-- pv_equiv track=rewrite | github.com/cpccu/beat-the-champ-2024 | H/51295613_WA_Rafi151_H.py | find_tiling
-- ===== SOURCE A (Python) =====
-- def find_tiling(n):
--     # If n is odd, there is no solution
--     if n % 2 != 0:
--         return -1
--
--     # Initialize the colors and tiling array
--     colors = "abcdefghijklmnopqrstuvwxyz"
--     tiling = [["." for _ in range(n)] for _ in range(4)]
--
--     # Fill the tiling with dominoes
--     for i in range(n // 2):
--         # Determine the color for the current pair of dominoes
--         color = colors[i % len(colors)]
--
--         # Fill the current pair of dominoes with the color
--         tiling[0][2*i] = tiling[0][2*i+1] = color
--         tiling[1][2*i] = tiling[1][2*i+1] = color
--         tiling[2][2*i] = tiling[2][2*i+1] = color
--         tiling[3][2*i] = tiling[3][2*i+1] = color
--
--     # Convert the tiling array to strings
--     tiling_strings = ["".join(row) for row in tiling]
--
--     # Return the tiling
--     return tiling_strings
-- ===== SOURCE B (Python) =====
-- def find_tiling(n):
--     # If n is odd, there is no solution
--     if n % 2 != 0:
--         return -1
--     # The coloring is periodic with period 52 = 2 * 26: precompute one full period
--     # ("aabb...zz") and build a row by repetition + slicing instead of per-cell fills.
--     period = "".join(2 * c for c in "abcdefghijklmnopqrstuvwxyz")
--     row = (period * (n // 52 + 1))[:n]
--     return [row] * 4
-- ===== Notes on version B (the rewrite author's own statement) =====
-- stated objective: alternative
-- what changed: B exploits the periodicity of the coloring: it precomputes one fixed period string ('aabb...zz', one doubled letter per alphabet character) and builds the row by repeating that string enough times and slicing it to the requested width, returning four copies, instead of A's per-cell fill of a 4xN grid computing a letter for every column pair.
-- outside the precondition, e.g. on find_tiling(3): A returns -1, B returns -1; on find_tiling(-1): A returns -1, B returns -1
import Mathlib
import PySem

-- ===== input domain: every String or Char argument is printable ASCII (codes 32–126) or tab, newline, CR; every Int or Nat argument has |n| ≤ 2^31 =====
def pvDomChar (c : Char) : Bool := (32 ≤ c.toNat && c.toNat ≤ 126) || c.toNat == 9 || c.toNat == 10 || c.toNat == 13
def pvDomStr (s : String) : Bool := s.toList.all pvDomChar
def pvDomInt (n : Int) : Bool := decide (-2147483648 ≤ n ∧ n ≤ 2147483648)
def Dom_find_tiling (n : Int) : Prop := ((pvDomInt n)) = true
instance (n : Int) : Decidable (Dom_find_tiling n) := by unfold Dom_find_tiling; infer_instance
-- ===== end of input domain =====

-- B builds the row from a precomputed 52-char period by repetition + slicing instead of
-- filling a 4xN grid cell by cell; objective: alternative (same O(n) cost).
-- ===== PORT A =====
def pvColors : List Char := "abcdefghijklmnopqrstuvwxyz".toList

-- color = colors[i % len(colors)] — the index is always in [0,26) so pyGet? is some; getD is the exact char
def pvColor (i : Int) : Char :=
  (PySem.List.pyGet? pvColors (PySem.Int.mod i (pvColors.length))).getD ' '

def find_tiling (n : Int) : List String :=
  -- Python A returns -1 (an int, not a list of strings) on odd n; excluded by Pre_find_tiling
  if PySem.Int.mod n 2 ≠ 0 then []
  else
    -- for i in range(n // 2): set positions 2i and 2i+1 of each of the four rows of the grid
    -- tiling = [["." for _ in range(n)] for _ in range(4)], then ["".join(row) for row in tiling]
    ((PySem.List.pyRange 0 (PySem.Int.floordiv n 2) 1).foldl
        (fun t i =>
          t.map (fun row => (row.set (2 * i).toNat (pvColor i)).set (2 * i + 1).toNat (pvColor i)))
        ((List.range 4).map (fun _ => (PySem.List.pyRange 0 n 1).map (fun _ => '.')))).map
      (fun row => String.ofList row)

-- ===== PORT B =====
-- period = "".join(2 * c for c in "abcdefghijklmnopqrstuvwxyz")  (52 chars, "aabb...zz")
def pvPeriod : List Char := (pvColors.map (fun c => [c, c])).flatten

def find_tiling_alt (n : Int) : List String :=
  if PySem.Int.mod n 2 ≠ 0 then []
  else
    -- row = (period * (n // 52 + 1))[:n]; Python str * k is "" for k ≤ 0, exactly what .toNat gives
    List.replicate 4 (String.ofList
      (PySem.List.slice (List.flatten (List.replicate (PySem.Int.floordiv n 52 + 1).toNat pvPeriod))
        none (some n)))

-- ===== PRECONDITION & SPEC =====
-- Pre_ excludes odd n, on which Python A (and B) returns -1, an int that is not a value of the
-- declared List String return type and hence not portable; both programs agree there anyway.
def Pre_find_tiling (n : Int) : Prop := PySem.Int.mod n 2 = 0
instance (n : Int) : Decidable (Pre_find_tiling n) := by unfold Pre_find_tiling; infer_instance
def pvWitness_find_tiling : Int := (6)
def Spec_find_tiling (n : Int) (out : List String) : Prop := out = find_tiling_alt n
instance (n : Int) (out : List String) : Decidable (Spec_find_tiling n out) := by unfold Spec_find_tiling; infer_instance

-- ===== CLAIM (what is proved, stated in full; the proofs are below) =====
def Claim_equal_find_tiling : Prop := ∀ (n : Int), Dom_find_tiling n → Pre_find_tiling n → Spec_find_tiling n (find_tiling n)

-- ===== LEMMAS AND PROOFS =====

-- the fold that maps every row with the same step equals mapping each row by the whole fold
theorem pv_foldl_map_rows {α β : Type} (l : List α) (g : α → β → β) (t : List β) :
    l.foldl (fun t i => t.map (g i)) t = t.map (fun r => l.foldl (fun r i => g i r) r) := by
  induction l generalizing t with
  | nil => simp
  | cons a l ih => simp [List.foldl_cons, ih, List.map_map, Function.comp]

theorem pv_flatten_pairs_length {α : Type} (c : Nat → α) (m : Nat) :
    (((List.range m).map (fun i => [c i, c i])).flatten).length = 2 * m := by
  induction m with
  | zero => simp
  | succ k ih => rw [List.range_succ]; simp_all; omega

-- evaluating A's per-row fill loop over List.range
theorem pv_fill_eval (c : Nat → Char) (m : Nat) (base : List Char) (hb : 2 * m ≤ base.length) :
    (List.range m).foldl (fun r i => (r.set (2 * i) (c i)).set (2 * i + 1) (c i)) base
      = ((List.range m).map (fun i => [c i, c i])).flatten ++ base.drop (2 * m) := by
  induction m with
  | zero => simp
  | succ m ih =>
    have hm : 2 * m ≤ base.length := by omega
    have hlen := pv_flatten_pairs_length c m
    rw [List.range_succ, List.foldl_append, List.foldl_cons, List.foldl_nil, ih hm]
    have hne1 : base.drop (2 * m) ≠ [] := by
      intro hcon; have := congrArg List.length hcon; simp at this; omega
    obtain ⟨x, t1, h1⟩ := List.exists_cons_of_ne_nil hne1
    have hne2 : t1 ≠ [] := by
      intro hcon; have := congrArg List.length h1; simp [hcon] at this; omega
    obtain ⟨y, t2, h2⟩ := List.exists_cons_of_ne_nil hne2
    have hdrop2 : base.drop (2 * (m + 1)) = t2 := by
      have hd : base.drop (2 * (m + 1)) = (base.drop (2 * m)).drop 2 := by
        rw [List.drop_drop]; ring_nf
      rw [hd, h1, h2]; rfl
    rw [h1, h2, hdrop2, List.set_append_right _ _ (by omega), List.set_append_right _ _ (by omega),
      hlen]
    have i1 : 2 * m - 2 * m = 0 := by omega
    have i2 : 2 * m + 1 - 2 * m = 1 := by omega
    rw [i1, i2]
    simp

-- element j of a flattened list of pairs [c,c] is the pair source at j/2
theorem pv_pair_flatten_get {α : Type} (xs : List α) (a : Nat) (h : a < xs.length) :
    ((xs.map (fun c => [c, c])).flatten)[2 * a]? = some xs[a] ∧
    ((xs.map (fun c => [c, c])).flatten)[2 * a + 1]? = some xs[a] := by
  induction xs generalizing a with
  | nil => simp at h
  | cons x xs ih =>
    cases a with
    | zero => simp
    | succ b =>
      have hb : b < xs.length := by simpa using h
      have h1 : 2 * (b + 1) = (2 * b) + 2 := by omega
      have h2 : 2 * (b + 1) + 1 = (2 * b + 1) + 2 := by omega
      obtain ⟨e1, e2⟩ := ih b hb
      constructor
      · rw [h1]; simpa using e1
      · rw [h2]; simpa using e2

-- element j of m concatenated copies of a nonempty list is element j % length
theorem pv_flatten_replicate_get {α : Type} (xs : List α) (m j : Nat)
    (_hx : 0 < xs.length) (hj : j < m * xs.length) :
    ((List.replicate m xs).flatten)[j]? = xs[j % xs.length]? := by
  induction m generalizing j with
  | zero => omega
  | succ m ih =>
    rw [List.replicate_succ, List.flatten_cons]
    by_cases hlt : j < xs.length
    · rw [List.getElem?_append_left hlt, Nat.mod_eq_of_lt hlt]
    · rw [Nat.not_lt] at hlt
      have hsm : (m + 1) * xs.length = m * xs.length + xs.length := by ring
      rw [List.getElem?_append_right hlt, ih (j - xs.length) (by omega)]
      have hj2 : j = xs.length + (j - xs.length) := by omega
      conv_rhs => rw [hj2]
      rw [Nat.add_mod_left]

-- the color letter of column pair j, as plain Nat indexing
def pvColN (j : Nat) : Char := pvColors.getD (j % 26) ' '

-- the first 2k characters of enough copies of the period are exactly the k color pairs
theorem pv_take_replicate (k m : Nat) (hk : 2 * k ≤ 52 * m) :
    ((List.range k).map (fun j => [pvColN j, pvColN j])).flatten
      = ((List.replicate m pvPeriod).flatten).take (2 * k) := by
  induction k with
  | zero => simp
  | succ k ih =>
    have hk' : 2 * k ≤ 52 * m := by omega
    have hlenP : pvPeriod.length = 52 := by decide
    have hlenC : pvColors.length = 26 := by decide
    have hget : ∀ j, j < 52 * m →
        ((List.replicate m pvPeriod).flatten)[j]? = pvPeriod[j % 52]? := by
      intro j hj
      rw [pv_flatten_replicate_get pvPeriod m j (by rw [hlenP]; omega) (by rw [hlenP]; omega),
        hlenP]
    have ha : k % 26 < pvColors.length := by rw [hlenC]; omega
    obtain ⟨p1, p2⟩ := pv_pair_flatten_get pvColors (k % 26) ha
    have hcd : pvColors[k % 26] = pvColN k := (List.getD_eq_getElem pvColors ' ' ha).symm
    rw [hcd] at p1 p2
    have hm1 : (2 * k) % 52 = 2 * (k % 26) := by omega
    have hm2 : (2 * k + 1) % 52 = 2 * (k % 26) + 1 := by omega
    have g1 : ((List.replicate m pvPeriod).flatten)[2 * k]? = some (pvColN k) := by
      rw [hget (2 * k) (by omega), hm1]; exact p1
    have g2 : ((List.replicate m pvPeriod).flatten)[2 * k + 1]? = some (pvColN k) := by
      rw [hget (2 * k + 1) (by omega), hm2]; exact p2
    rw [List.range_succ, List.map_append, List.flatten_append, ih hk']
    have e1 : 2 * (k + 1) = (2 * k + 1) + 1 := by omega
    rw [e1, List.take_add_one, List.take_add_one, g1, g2]
    simp

-- pvColor at a nonnegative (cast) index is the plain Nat-indexed color
theorem pv_color_natCast (j : Nat) : pvColor (j : Int) = pvColN j := by
  have hlenC : pvColors.length = 26 := by decide
  unfold pvColor pvColN
  rw [hlenC]
  have hmod : PySem.Int.mod (j : Int) ((26 : Nat) : Int) = ((j % 26 : Nat) : Int) :=
    PySem.Int.mod_natCast j 26
  rw [hmod]
  have hlt : j % 26 < pvColors.length := by rw [hlenC]; omega
  rw [PySem.List.pyGet?_natCast]
  rw [List.getElem?_eq_getElem hlt, List.getD_eq_getElem pvColors ' ' hlt]
  rfl

-- main equality for even n
theorem pv_main (n : Int) (h : PySem.Int.mod n 2 = 0) :
    find_tiling n = find_tiling_alt n := by
  have h2 : (2 : Int) ∣ n := (PySem.Int.mod_eq_zero_iff_dvd n 2).mp h
  have hcnd : ¬ (PySem.Int.mod n 2 ≠ 0) := not_not_intro h
  unfold find_tiling find_tiling_alt
  rw [if_neg hcnd, if_neg hcnd]
  rcases h2 with ⟨m, hm⟩
  have hfd : PySem.Int.floordiv n 2 = m := by
    rw [PySem.Int.floordiv_eq_ediv_of_pos (by omega)]; omega
  rcases le_or_gt 0 m with hm0 | hm0
  · -- n = 2*k ≥ 0
    obtain ⟨k, rfl⟩ := Int.eq_ofNat_of_zero_le hm0
    have hrange : PySem.List.pyRange 0 (k : Int) 1 = List.map (fun j : Nat => (j : Int)) (List.range k) := by
      rw [PySem.List.pyRange_one]
      have hk : ((k : Int) - 0).toNat = k := by omega
      rw [hk]
      apply List.map_congr_left
      intro j _
      omega
    have hrangen : PySem.List.pyRange 0 n 1 = List.map (fun j : Nat => (j : Int)) (List.range (2 * k)) := by
      rw [PySem.List.pyRange_one]
      have hk : (n - 0).toNat = 2 * k := by omega
      rw [hk]
      apply List.map_congr_left
      intro j _
      omega
    have hfd52 : PySem.Int.floordiv n 52 = n / 52 := PySem.Int.floordiv_eq_ediv_of_pos (by omega)
    have hbound : 2 * k ≤ 52 * (PySem.Int.floordiv n 52 + 1).toNat := by
      rw [hfd52]; omega
    have hslice :
        PySem.List.slice ((List.replicate (PySem.Int.floordiv n 52 + 1).toNat pvPeriod).flatten)
          none (some n)
        = ((List.replicate (PySem.Int.floordiv n 52 + 1).toNat pvPeriod).flatten).take (2 * k) := by
      rw [PySem.List.slice_to _ (by omega)]
      congr 1
      omega
    rw [hfd, hrange, hrangen, pv_foldl_map_rows, hslice]
    have hrow :
        (List.map (fun j : Nat => (j : Int)) (List.range k)).foldl
          (fun (r : List Char) i => (r.set (2 * i).toNat (pvColor i)).set (2 * i + 1).toNat (pvColor i))
          ((List.range (2 * k)).map (fun _ => '.'))
        = ((List.replicate (PySem.Int.floordiv n 52 + 1).toNat pvPeriod).flatten).take (2 * k) := by
      rw [List.foldl_map]
      have hcast : ∀ j : Nat, ((2 : Int) * (j : Int)).toNat = 2 * j := fun j => by omega
      have hcast1 : ∀ j : Nat, ((2 : Int) * (j : Int) + 1).toNat = 2 * j + 1 := fun j => by omega
      simp only [hcast, hcast1]
      rw [pv_fill_eval (fun j => pvColor (j : Int)) k _ (by simp)]
      rw [List.drop_of_length_le (by simp)]
      rw [← pv_take_replicate k _ hbound]
      simp only [pv_color_natCast]
      simp
    rw [show List.range 4 = [0, 1, 2, 3] from by decide]
    simp only [List.map_cons, List.map_nil, List.map_map, Function.comp_def]
    rw [hrow]
    rfl
  · -- n = 2*m < 0: both sides are four empty strings
    have hr1 : PySem.List.pyRange 0 m 1 = [] := by
      rw [PySem.List.pyRange_one]
      have hz : (m - 0).toNat = 0 := by omega
      rw [hz]; rfl
    have hr2 : PySem.List.pyRange 0 n 1 = [] := by
      rw [PySem.List.pyRange_one]
      have hz : (n - 0).toNat = 0 := by omega
      rw [hz]; rfl
    have hq0 : (PySem.Int.floordiv n 52 + 1).toNat = 0 := by
      rw [PySem.Int.floordiv_eq_ediv_of_pos (by omega)]
      omega
    rw [hfd, hr1, hr2, hq0]
    simp [PySem.List.slice, PySem.List.clampIdx, List.replicate]

-- ===== VERDICT (by name: the statement is the Claim_ definition above) =====
theorem find_tiling_spec : Claim_equal_find_tiling := by
  intro n _ hpre
  unfold Spec_find_tiling
  exact pv_main n hpre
------------
* **Activity**: All lines from the one that contains "have hr2 : PySem.List.pyRange" to the last line above must be given again exactly, with both included and nothing added.

* **Response to the task**:
    have hr2 : PySem.List.pyRange 0 n 1 = [] := by
      rw [PySem.List.pyRange_one]
      have hz : (n - 0).toNat = 0 := by omega
      rw [hz]; rfl
    have hq0 : (PySem.Int.floordiv n 52 + 1).toNat = 0 := by
      rw [PySem.Int.floordiv_eq_ediv_of_pos (by omega)]
      omega
    rw [hfd, hr1, hr2, hq0]
    simp [PySem.List.slice, PySem.List.clampIdx, List.replicate]

-- ===== VERDICT (by name: the statement is the Claim_ definition above) =====
theorem find_tiling_spec : Claim_equal_find_tiling := by
  intro n _ hpre
  unfold Spec_find_tiling
  exact pv_main n hpre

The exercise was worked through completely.